Section 7: Challenges and Future Directions
Heat and Power
Sustaining 6 TB/s requires huge energy: ~6 megawatts per data center
Cooling challenges addressed with immersion cooling and liquid-cooled racks
Environmental Footprint
Compression reduces storage by 70%, reducing environmental impact
DeepSeek invests in carbon offsets and renewable-powered facilities
Beyond 2025: Optical Interconnects
Upcoming upgrades may include optical PCIe lanes
Could raise theoretical throughput to 25 TB/s
Section 8: Implications for Developers and Enterprises
Fine-Tuning on Local Machines
Techniques like LoRA and QLoRA allow users to fine-tune subsets of DeepSeek models without requiring TB/s I/O
On-Demand Inference
Streaming APIs allow real-time retrieval of data from high-throughput backends
Useful for medical, legal, and enterprise applications requiring real-time document parsing
Democratizing AI
Open-source DeepSeek variants are being optimized for consumer-grade GPUs
New formats like "torch.indexed.dataset" allow faster loading even on laptops
Conclusion
Reading 6 TB of data per second isn't science fiction — it's now a benchmark in high-performance AI engineering, thanks to DeepSeek's fusion of software and hardware mastery.

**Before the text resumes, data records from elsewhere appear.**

-- pv_equiv track=rewrite | github.com/pypi-data/pypi-mirror-247 | packages/SciBatt/scibatt-0.0.1.tar.gz/scibatt-0.0.1/scibatt/filters/cycling.py | select_halfcycles
-- ===== SOURCE A (Python) =====
-- def select_halfcycles(data, number, select_range=None):
--     """
--     Returns input data with only the selected halfcycle numbers.
--     number can be integer og list of integers.
--     Range is a tuple of integers, or list of tuples of integers.
--     """
--
--     selected = {}
--     halfcycles_to_catch = []
--     if isinstance(number, int):
--         halfcycles_to_catch.append(number)
--     elif isinstance(number, list):
--         for num in number:
--             if num not in halfcycles_to_catch:
--                 halfcycles_to_catch.append(num)
--
--     if isinstance(select_range, tuple):
--         for num in range(
--             select_range[0], select_range[1] + 1
--         ):  # Including last element
--             if num not in halfcycles_to_catch:
--                 halfcycles_to_catch.append(num)
--     elif isinstance(select_range, list):
--         for selected_range in select_range:
--             for num in range(
--                 selected_range[0], selected_range[1] + 1
--             ):  # Including last element
--                 if num not in halfcycles_to_catch:
--                     halfcycles_to_catch.append(num)
--
--     for i, (key, value) in enumerate(data.items()):
--         if i + 1 in halfcycles_to_catch:
--             selected[key] = value
--     return selected
-- ===== SOURCE B (Python) =====
-- def select_halfcycles(data, number, select_range=None):
--     # Collect wanted halfcycle numbers in a set (no O(k) membership scans),
--     # then pick rows by direct 1-based indexing into the item list, in
--     # ascending position order (= data insertion order).
--     catch = set()
--     if isinstance(number, int):
--         catch.add(number)
--     elif isinstance(number, list):
--         catch.update(number)
--     if isinstance(select_range, tuple):
--         catch.update(range(select_range[0], select_range[1] + 1))
--     elif isinstance(select_range, list):
--         for r in select_range:
--             catch.update(range(r[0], r[1] + 1))
--     items = list(data.items())
--     n = len(items)
--     wanted = sorted(i for i in catch if 1 <= i <= n)
--     return {items[i - 1][0]: items[i - 1][1] for i in wanted}
-- ===== Notes on version B (the rewrite author's own statement) =====
-- stated objective: faster
-- what changed: B keeps the wanted halfcycle numbers in a set and builds the result by direct 1-based indexing over the sorted in-range wanted positions, instead of A's list-with-membership-scan dedup plus a full scan of all m items each tested with 'i+1 in list'.
import Mathlib
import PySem

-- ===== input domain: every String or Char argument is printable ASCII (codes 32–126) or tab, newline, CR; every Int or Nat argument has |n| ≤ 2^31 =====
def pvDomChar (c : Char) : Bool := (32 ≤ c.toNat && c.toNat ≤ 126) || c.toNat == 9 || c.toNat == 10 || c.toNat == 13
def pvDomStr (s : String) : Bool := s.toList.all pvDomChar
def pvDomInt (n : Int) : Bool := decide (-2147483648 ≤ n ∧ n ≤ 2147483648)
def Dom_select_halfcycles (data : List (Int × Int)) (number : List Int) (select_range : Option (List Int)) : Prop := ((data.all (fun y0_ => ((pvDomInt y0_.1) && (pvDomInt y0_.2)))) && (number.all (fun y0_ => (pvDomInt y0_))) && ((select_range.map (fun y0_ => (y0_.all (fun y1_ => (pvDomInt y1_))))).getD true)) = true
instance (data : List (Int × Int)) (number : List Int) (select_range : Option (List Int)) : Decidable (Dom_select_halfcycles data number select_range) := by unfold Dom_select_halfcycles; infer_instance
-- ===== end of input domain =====

-- B replaces A's list-dedup + full membership-scan selection by a set of wanted
-- numbers and direct 1-based indexing over the sorted in-range wanted positions.

-- ===== PORT A =====
-- number is a list under the declared types, so the isinstance(int) branch never fires.
-- select_range is None or a tuple, so the isinstance(list) branch never fires; in the
-- tuple branch, select_range[0] / select_range[1] raise IndexError when the tuple has
-- fewer than 2 elements — those inputs are excluded by Pre_ (pyGetD is the total form).
def select_halfcycles (data : List (Int × Int)) (number : List Int) (select_range : Option (List Int)) : List (Int × Int) :=
  let selected : PySem.Dict Int Int := PySem.Dict.empty
  let halfcycles_to_catch : List Int :=
    number.foldl (fun acc num => if num ∈ acc then acc else acc ++ [num]) []
  let halfcycles_to_catch :=
    match select_range with
    | none => halfcycles_to_catch
    | some sr =>
        (PySem.List.pyRange (PySem.List.pyGetD sr 0 0) (PySem.List.pyGetD sr 1 0 + 1) 1).foldl
          (fun acc num => if num ∈ acc then acc else acc ++ [num]) halfcycles_to_catch
  let selected :=
    (PySem.List.enumerate data).foldl
      (fun sel p => if (p.1 + 1) ∈ halfcycles_to_catch then sel.insert p.2.1 p.2.2 else sel)
      selected
  selected.items

-- ===== PORT B =====
-- same isinstance situation as A: only the None and tuple branches of Source B are reachable
def select_halfcycles_alt (data : List (Int × Int)) (number : List Int) (select_range : Option (List Int)) : List (Int × Int) :=
  let catch_ : PySem.Set Int := PySem.Set.ofList number
  let catch_ :=
    match select_range with
    | none => catch_
    | some sr =>
        PySem.Set.update catch_
          (PySem.List.pyRange (PySem.List.pyGetD sr 0 0) (PySem.List.pyGetD sr 1 0 + 1) 1)
  let n : Int := data.length
  let wanted : List Int :=
    PySem.List.sorted (catch_.filter (fun i => decide (1 ≤ i) && decide (i ≤ n))) (fun x => x) false
  let d : PySem.Dict Int Int :=
    wanted.foldl
      (fun sel i =>
        let kv := PySem.List.pyGetD data (i - 1) (0, 0)  -- i ∈ [1, n], so items[i-1] never raises
        sel.insert kv.1 kv.2)
      PySem.Dict.empty
  d.items

-- ===== PRECONDITION & SPEC =====
-- Pre_ excludes exactly the inputs where A raises: a select_range tuple with fewer than
-- 2 elements makes select_range[0] or select_range[1] raise IndexError.
def Pre_select_halfcycles (data : List (Int × Int)) (number : List Int) (select_range : Option (List Int)) : Prop :=
  2 ≤ ((select_range.map List.length).getD 2)
instance (data : List (Int × Int)) (number : List Int) (select_range : Option (List Int)) : Decidable (Pre_select_halfcycles data number select_range) := by unfold Pre_select_halfcycles; infer_instance

def pvWitness_select_halfcycles : (List (Int × Int)) × List Int × Option (List Int) :=
  ([(10, 1), (20, 2), (30, 3)], [1, 3, 3], some [2, 3])

def Spec_select_halfcycles (data : List (Int × Int)) (number : List Int) (select_range : Option (List Int)) (out : List (Int × Int)) : Prop := out = select_halfcycles_alt data number select_range
instance (data : List (Int × Int)) (number : List Int) (select_range : Option (List Int)) (out : List (Int × Int)) : Decidable (Spec_select_halfcycles data number select_range out) := by unfold Spec_select_halfcycles; infer_instance

-- ===== CLAIM (what is proved, stated in full; the proofs are below) =====
def Claim_equal_select_halfcycles : Prop := ∀ (data : List (Int × Int)) (number : List Int) (select_range : Option (List Int)), Dom_select_halfcycles data number select_range → Pre_select_halfcycles data number select_range → Spec_select_halfcycles data number select_range (select_halfcycles data number select_range)

-- ===== LEMMAS AND PROOFS =====

-- A's manual dedup loop is exactly set-update (first occurrences kept, in order).
theorem dedup_loop_eq_update (l : List Int) (s : PySem.Set Int) :
    l.foldl (fun acc num => if num ∈ acc then acc else acc ++ [num]) s =
      PySem.Set.update s l := by
  rw [PySem.Set.update]
  congr 1
  funext acc num
  rw [PySem.Set.add_eq_ite]

-- The positions A keeps, read off in order, are exactly B's sorted in-range wanted list.
theorem wanted_eq_filtered_enumerate (data : List (Int × Int)) (S : List Int) (hS : S.Nodup) :
    PySem.List.sorted (S.filter (fun i => decide (1 ≤ i) && decide (i ≤ (data.length : Int)))) (fun x => x) false =
      ((PySem.List.enumerate data).filter (fun p => decide ((p.1 + 1) ∈ S))).map (fun p => p.1 + 1) := by
  have hpw : ((PySem.List.enumerate data).filter (fun p => decide ((p.1 + 1) ∈ S))).Pairwise
      (fun p q => p.1 < q.1) :=
    (PySem.List.pairwise_lt_enumerate data 0).filter _
  have hmaplt : (((PySem.List.enumerate data).filter (fun p => decide ((p.1 + 1) ∈ S))).map
      (fun p => p.1 + 1)).Pairwise (fun a b => a < b) :=
    List.pairwise_map.2 (hpw.imp (fun h => by omega))
  apply PySem.List.sorted_eq_of_perm_of_pairwise_lt
  · -- permutation: both are nodup with the same membership
    refine (List.perm_ext_iff_of_nodup (hmaplt.imp (fun h => ne_of_lt h)) (hS.filter _)).2 ?_
    intro j
    simp only [List.mem_map, List.mem_filter, decide_eq_true_eq, Bool.and_eq_true,
      PySem.List.mem_enumerate_iff]
    constructor
    · rintro ⟨p, ⟨⟨k, hk, rfl⟩, hmem⟩, rfl⟩
      simp only [zero_add] at hmem ⊢
      exact ⟨hmem, by omega, by omega⟩
    · rintro ⟨hj, h1, hn⟩
      refine ⟨((j - 1).toNat, data[(j - 1).toNat]'(by omega)), ⟨⟨(j - 1).toNat, by omega, ?_⟩, ?_⟩, ?_⟩
      · simp
      · simp only; rw [show ((((j - 1).toNat : Int)) + 1) = j by omega]; exact hj
      · simp only; omega
  · exact hmaplt

-- both selection phases, for any nodup list S of wanted numbers
theorem select_core (data : List (Int × Int)) (S : List Int) (hS : S.Nodup) :
    ((PySem.List.enumerate data).foldl
        (fun (sel : PySem.Dict Int Int) p => if (p.1 + 1) ∈ S then sel.insert p.2.1 p.2.2 else sel)
        PySem.Dict.empty).items =
      ((PySem.List.sorted (S.filter (fun i => decide (1 ≤ i) && decide (i ≤ (data.length : Int)))) (fun x => x) false).foldl
        (fun (sel : PySem.Dict Int Int) i =>
          sel.insert (PySem.List.pyGetD data (i - 1) (0, 0)).1 (PySem.List.pyGetD data (i - 1) (0, 0)).2)
        PySem.Dict.empty).items := by
  have ha :
      (PySem.List.enumerate data).foldl
          (fun (sel : PySem.Dict Int Int) p => if (p.1 + 1) ∈ S then sel.insert p.2.1 p.2.2 else sel)
          PySem.Dict.empty =
        (((PySem.List.enumerate data).filter (fun p => decide ((p.1 + 1) ∈ S))).map (fun p => p.2)).foldl
          (fun (sel : PySem.Dict Int Int) kv => sel.insert kv.1 kv.2) PySem.Dict.empty := by
    rw [List.foldl_map, List.foldl_filter]
    simp only [decide_eq_true_eq]
  rw [ha, wanted_eq_filtered_enumerate data S hS, List.foldl_map, List.foldl_map]
  -- the two insertion folds agree on every element of the filtered enumerate
  refine congrArg PySem.Dict.items (PySem.List.foldl_congr_mem _ _ _ _ ?_)
  intro acc p hp
  obtain ⟨k, hk, rfl⟩ := (PySem.List.mem_enumerate_iff data 0 p).1 (List.mem_filter.1 hp).1
  simp only [zero_add]
  rw [show ((k : Int) + 1 - 1) = (k : Int) by omega,
    PySem.List.pyGetD_eq_getElem data (0, 0) (by omega) (by exact_mod_cast hk)]
  simp

theorem select_halfcycles_eq (data : List (Int × Int)) (number : List Int)
    (select_range : Option (List Int)) :
    select_halfcycles data number select_range = select_halfcycles_alt data number select_range := by
  unfold select_halfcycles select_halfcycles_alt
  cases select_range with
  | none =>
    dsimp only
    have hS : number.foldl (fun acc num => if num ∈ acc then acc else acc ++ [num]) [] =
        PySem.Set.ofList number := by
      rw [dedup_loop_eq_update, PySem.Set.update_nil_left]
    rw [← hS]
    exact select_core data _ (by rw [hS]; exact PySem.Set.nodup_ofList number)
  | some sr =>
    dsimp only
    have hS :
        (PySem.List.pyRange (PySem.List.pyGetD sr 0 0) (PySem.List.pyGetD sr 1 0 + 1) 1).foldl
            (fun acc num => if num ∈ acc then acc else acc ++ [num])
            (number.foldl (fun acc num => if num ∈ acc then acc else acc ++ [num]) []) =
          PySem.Set.update (PySem.Set.ofList number)
            (PySem.List.pyRange (PySem.List.pyGetD sr 0 0) (PySem.List.pyGetD sr 1 0 + 1) 1) := by
      rw [dedup_loop_eq_update, dedup_loop_eq_update, PySem.Set.update_nil_left]
    rw [← hS]
    exact select_core data _
      (by rw [hS]; exact PySem.Set.nodup_update _ _ (PySem.Set.nodup_ofList number))

-- ===== VERDICT (by name: the statement is the Claim_ definition above) =====
theorem select_halfcycles_spec : Claim_equal_select_halfcycles := by
  intro data number select_range _ _
  unfold Spec_select_halfcycles
  exact select_halfcycles_eq data number select_range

This achievement represents a fundamental shift in how we scale large language models, allowing for faster, cheaper, and more intelligent systems.
As other AI labs begin to adopt similar architectures, one thing is clear: the future of AI won't just be about smarter models — it will be about smarter infrastructure.
"DeepSeek's data pipeline is the nervous system of modern AI — without it, the brain can’t think fast enough."
Let us know if you’d like this article adapted into a visual infographic or translated into Mandarin!